* **Task objective**:
Scan the records below. Copy every line in which the word "toNat" appears.

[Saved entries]
⟨

-- ===== LEMMAS AND PROOFS =====

theorem foldRange {β : Type} (l : List Char) (f : β → Int × Char → β) :
    ∀ (t : List Char) (k : Nat), l.drop k = t → ∀ (init : β),
      (PySem.List.pyRange (k : Int) (l.length : Int)).foldl
        (fun acc i => f acc (i, (PySem.List.pyGet? l i).getD ' ')) init
      = (PySem.List.enumerate t (k : Int)).foldl f init := by
  intro t
  induction t with
  | nil =>
      intro k hk init
      rw [PySem.List.pyRange_one_eq_nil (by
        have := List.drop_eq_nil_iff.mp hk; exact_mod_cast this)]
      simp [PySem.List.enumerate]
  | cons c t ih =>
      intro k hk init
      have hklt : k < l.length := by
        by_contra h
        rw [List.drop_eq_nil_iff.mpr (by omega)] at hk
        exact (List.cons_ne_nil c t) hk.symm
      have hget : l[k]? = some c := by
        have h0 : (l.drop k)[0]? = some c := by rw [hk]; rfl
        rwa [List.getElem?_drop] at h0
      rw [PySem.List.pyRange_one_cons (by exact_mod_cast hklt)]
      have hdrop : l.drop (k + 1) = t := by
        have := List.drop_drop (l := l) (i := 1) (j := k)
        rw [← this, hk]  -- hope: drop 1 (drop k l)? order
        rfl
      simp only [List.foldl_cons, PySem.List.pyGet?_natCast, hget, Option.getD_some,
        PySem.List.enumerate]
      have := ih (k + 1) hdrop (f init ((k : Int), c))
      push_cast at this ⊢
      exact this

theorem strFold {β : Type} (s : String) (n : Int) (h0 : 0 ≤ n) (hle : n ≤ (s.toList.length : Int))
    (g : β → Int × Char → β) (init : β) :
    (PySem.List.pyRange 0 n).foldl
      (fun acc i => g acc (i, (PySem.Str.pyGet? s i).getD ' ')) init
    = (PySem.List.enumerate (s.toList.take n.toNat)).foldl g init := by
  set l : List Char := s.toList.take n.toNat with hl
  have hm : n.toNat ≤ s.toList.length := by omega
  have hlen : l.length = n.toNat := by rw [hl, List.length_take]; omega
  have hn : n = (l.length : Int) := by omega
  rw [hn]
  have hcongr : (PySem.List.pyRange 0 (l.length : Int)).foldl
      (fun acc i => g acc (i, (PySem.Str.pyGet? s i).getD ' ')) init
      = (PySem.List.pyRange 0 (l.length : Int)).foldl
      (fun acc i => g acc (i, (PySem.List.pyGet? l i).getD ' ')) init := by
    apply PySem.List.foldl_congr_mem
    intro acc x hx
    rw [PySem.List.mem_pyRange_one] at hx
    obtain ⟨hx0, hx1⟩ := hx
    have hxe : x = (x.toNat : Int) := by omega
    have hxlt : x.toNat < l.length := by omega
    rw [hxe, PySem.Str.pyGet?_natCast, PySem.List.pyGet?_natCast]
    have : l[x.toNat]? = s.toList[x.toNat]? := by
      rw [hl, List.getElem?_take_of_lt]; omega
    rw [this]
  rw [hcongr]
  have h2 := foldRange l g l 0 (by simp) init
  norm_num at h2
  exact h2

⟩

* **Response below**:
    = (PySem.List.enumerate (s.toList.take n.toNat)).foldl g init := by
  set l : List Char := s.toList.take n.toNat with hl
  have hm : n.toNat ≤ s.toList.length := by omega
  have hlen : l.length = n.toNat := by rw [hl, List.length_take]; omega
    have hxe : x = (x.toNat : Int) := by omega
    have hxlt : x.toNat < l.length := by omega
    have : l[x.toNat]? = s.toList[x.toNat]? := by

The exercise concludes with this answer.